Still, those claims pale in comparison to the wrestler’s next legal round.
In January, Crittenden became one of five people charged with first-degree murder for the fatal shooting of fugitive pimp Michael Jones, 33, inside of a Super 8 motel. (All have pleaded not guilty.)
Jones was in town from Oklahoma City trying to hustle hookers, police told The Daily Beast. “Mike Jones was pimping girls and was trying to pick up this girl that he hooked up with at the casino,” said Sergeant David Walker of the Tulsa Police Department. “They got a couple rooms and that’s how they were doing their business.”

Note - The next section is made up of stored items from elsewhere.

-- ===== VERDICT (by name: the statement is the Claim_ definition above) =====
theorem solve_spec : Claim_equal_solve := by
  intro n colors _ hpre
  obtain ⟨hge1, hle6, hone⟩ := hpre
  unfold Spec_solve solve solve_alt
  simp only []
  rw [init_eq colors hle6]
  have hlen0 : (colors.zip (['R', 'O', 'Y', 'G', 'B', 'V'] : List Char)).length = colors.length := by
    rw [List.length_zip]; simp; omega
  have hnd0 := items0_nodup colors
  obtain ⟨hH0, hP0⟩ := build_tree (colors.zip (['R', 'O', 'Y', 'G', 'B', 'V'] : List Char)) PQTree.nil trivial
  have hP0' : ((colors.zip (['R', 'O', 'Y', 'G', 'B', 'V'] : List Char)).foldl (fun t e => t.insert e) PQTree.nil).toList.Perm
      (colors.zip (['R', 'O', 'Y', 'G', 'B', 'V'] : List Char)) := by
    simpa [PQTree.toList] using hP0
  cases hS0 : PySem.List.sorted (colors.zip (['R', 'O', 'Y', 'G', 'B', 'V'] : List Char)) pvKeyA true with
  | nil =>
    rw [PySem.List.sorted_eq_nil_iff] at hS0
    have : colors.length = 0 := by rw [← hlen0, hS0]; rfl
    omega
  | cons m0 t0 =>
    obtain ⟨c0, l0⟩ := m0
    have hsel0 : IsSel none (colors.zip (['R', 'O', 'Y', 'G', 'B', 'V'] : List Char)) (c0, l0) :=
      head_sel hS0
    obtain ⟨h1, hpop0, hperm1, hheap1⟩ := pop_eq hP0' hH0 hsel0
    simp only [hpop0]
    by_cases hImp : c0 * 2 > n
    · simp [hImp]
    · simp only [if_neg hImp]
      have hlen2 : 2 ≤ colors.length := by
        by_contra hc
        have hl1 : colors.length = 1 := by omega
        obtain ⟨c, colors', hcc⟩ : ∃ c colors', colors = c :: colors' := by
          cases colors with
          | nil => simp at hl1
          | cons c t => exact ⟨c, t, rfl⟩
        subst hcc
        have : colors' = [] := by simpa using hl1
        subst this
        have hsing : PySem.List.sorted ([(c, 'R')] : List (Int × Char)) pvKeyA true = [(c, 'R')] :=
          PySem.List.sorted_rev_eq_self_of_pairwise _ _ (List.pairwise_singleton _ _)
        rw [show ([c].zip (['R', 'O', 'Y', 'G', 'B', 'V'] : List Char)) = [(c, 'R')] by rfl, hsing] at hS0
        have hc0 : c0 = c := by simp at hS0; exact hS0.1.1.symm
        have := hone rfl
        simp at this
        omega
      -- initial invariant
      have ht0 : ((colors.zip (['R', 'O', 'Y', 'G', 'B', 'V'] : List Char)).erase (c0, l0)).Perm t0 := by
        have h2 := ((PySem.List.sorted_perm (colors.zip (['R', 'O', 'Y', 'G', 'B', 'V'] : List Char)) pvKeyA true).symm.trans
          (by rw [hS0])).erase (c0, l0)
        rwa [List.erase_cons_head] at h2
      have hinv0 : InvP ((c0 - 1, l0) :: t0) (h1.insert (c0 - 1, l0)) := by
        refine ⟨?_, ?_, ?_, isBST_insert _ _ hheap1⟩
        · exact (List.Perm.cons _ (hperm1.trans ht0).symm).symm.symm.trans
            ((toList_insert h1 (c0 - 1, l0)).symm)
        · have hnds0 : ((PySem.List.sorted (colors.zip (['R', 'O', 'Y', 'G', 'B', 'V'] : List Char)) pvKeyA true).map Prod.snd).Nodup :=
            (((PySem.List.sorted_perm _ _ _).map Prod.snd).nodup_iff).mpr hnd0
          have hm0 : ((c0, l0) : Int × Char) ∈ PySem.List.sorted (colors.zip (['R', 'O', 'Y', 'G', 'B', 'V'] : List Char)) pvKeyA true := by
            rw [hS0]; exact List.mem_cons_self
          have hlabels := labels_dec hm0 hnds0
          rw [hS0, List.erase_cons_head] at hlabels
          exact hlabels
        · have hlt0 : t0.length + 1 = colors.length := by
            have := congrArg List.length hS0
            rw [(PySem.List.sorted_perm _ _ _).length_eq, hlen0] at this
            simp at this
            omega
          simp only [List.length_cons]
          omega
      obtain ⟨hfst, hinv⟩ := loop_eq' (PySem.List.pyRange 0 (n - 3) 1)
        ([l0], (c0 - 1, l0) :: t0) ([l0], h1.insert (c0 - 1, l0)) rfl hinv0
      obtain ⟨hpermF, hndF, hlenF, hheapF⟩ := hinv
      have hlenA : 2 ≤ (((PySem.List.pyRange 0 (n - 3) 1).foldl (fun st _ => stepA st)
          ([l0], (c0 - 1, l0) :: t0)).2).length := hlenF
      cases hS1 : PySem.List.sorted (((PySem.List.pyRange 0 (n - 3) 1).foldl (fun st _ => stepA st)
          ([l0], (c0 - 1, l0) :: t0)).2) pvKeyA true with
      | nil =>
        rw [PySem.List.sorted_eq_nil_iff] at hS1
        rw [hS1] at hlenA
        simp at hlenA
      | cons m1 t1 =>
        cases t1 with
        | nil =>
          have := congrArg List.length hS1
          rw [(PySem.List.sorted_perm _ _ _).length_eq] at this
          simp at this
          omega
        | cons m2 rest =>
          obtain ⟨a1, b1⟩ := m1
          obtain ⟨a2, b2⟩ := m2
          obtain ⟨hB1, hpopF1, hpermF1, hheapF1⟩ := pop_eq hpermF.symm hheapF (head_sel hS1)
          obtain ⟨hB2, hpopF2, hpermF2, hheapF2⟩ := pop_eq hpermF1 hheapF1 (second_sel hS1)
          simp only [hpopF1, hpopF2, ← hfst]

The morning of January 27, Jones and a woman named Pamela Taylor ditched the Hard Rock Cafe & Casino for the Super 8 Motel. Once inside Room 228, Jones gave Taylor $20 and “demanded sexual favors,” which she “rebuffed,” according to a police report.

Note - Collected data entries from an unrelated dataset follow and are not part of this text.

-- pv_equiv track=rewrite | github.com/MichaelCarpenzano/WordSenseIdentifier | generator/languagegenerator.py | extract_bigram
-- ===== SOURCE A (Python) =====
-- def extract_bigram(contexts, mostCommonWords):
--     bigramCounts = {"<OOV>": {"<OOV>": 0}}
--     OOV = "<OOV>"
--
--     for context in contexts:
--         sequences = [context[i:i + 2] for i in range(len(context) - 2 + 1)]
--
--         for bigram in sequences:
--                 try:
--                     bigramCounts[bigram[0] if bigram[0] in mostCommonWords else OOV][bigram[1] if bigram[1] in mostCommonWords else OOV] += 1
--                 except KeyError:
--                     try:
--                         bigramCounts[bigram[0] if bigram[0] in mostCommonWords else OOV][bigram[1] if bigram[1] in mostCommonWords else OOV] = 1
--                     except KeyError:
--                         bigramCounts[bigram[0] if bigram[0] in mostCommonWords else OOV] = {bigram[1] if bigram[1] in mostCommonWords else OOV: 1}
--
--     return bigramCounts
-- ===== SOURCE B (Python) =====
-- def extract_bigram(contexts, mostCommonWords):
--     OOV = "<OOV>"
--     # phase 1: flat bigram counts over OOV-mapped tokens
--     counts = {}
--     for context in contexts:
--         mapped = [t if t in mostCommonWords else OOV for t in context]
--         for pair in zip(mapped, mapped[1:]):
--             counts[pair] = counts.get(pair, 0) + 1
--     # phase 2: reshape the flat counter into the nested dict
--     bigramCounts = {OOV: {OOV: 0}}
--     for (a, b), n in counts.items():
--         inner = bigramCounts.setdefault(a, {})
--         inner[b] = inner.get(b, 0) + n
--     return bigramCounts
-- ===== Notes on version B (the rewrite author's own statement) =====
-- stated objective: alternative
-- what changed: A builds the nested dict incrementally with a three-level try/except per bigram; B first accumulates a flat counter keyed by OOV-mapped (first, second) pairs across all contexts and then reshapes that counter into the seeded nested dict in a second pass.
import Mathlib
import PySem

Taylor, 27, said Jones became hostile and “she feared for her safety,” the report says. She fled and phoned for help. But, as Sergeant Walker quips, “Instead of calling the police, she called these upstanding citizens to resolve it.”
Two of the alleged murderers, Kendrick Logan and Jerome Hardaway, have lengthy violent rap sheets. Jones himself was wanted in Cincinnati on human-trafficking charges. Logan and Hardaway allegedly marched into the hotel with Crittenden as backup to “rough up” Jones.
Somehow the fight led to gunfire, and Jones was fatally blasted in the chest, according to police. Logan and Taylor fled in a blue Mustang, while Hardaway hitched a ride in Crittenden’s white 2006 Ford F-150, police said.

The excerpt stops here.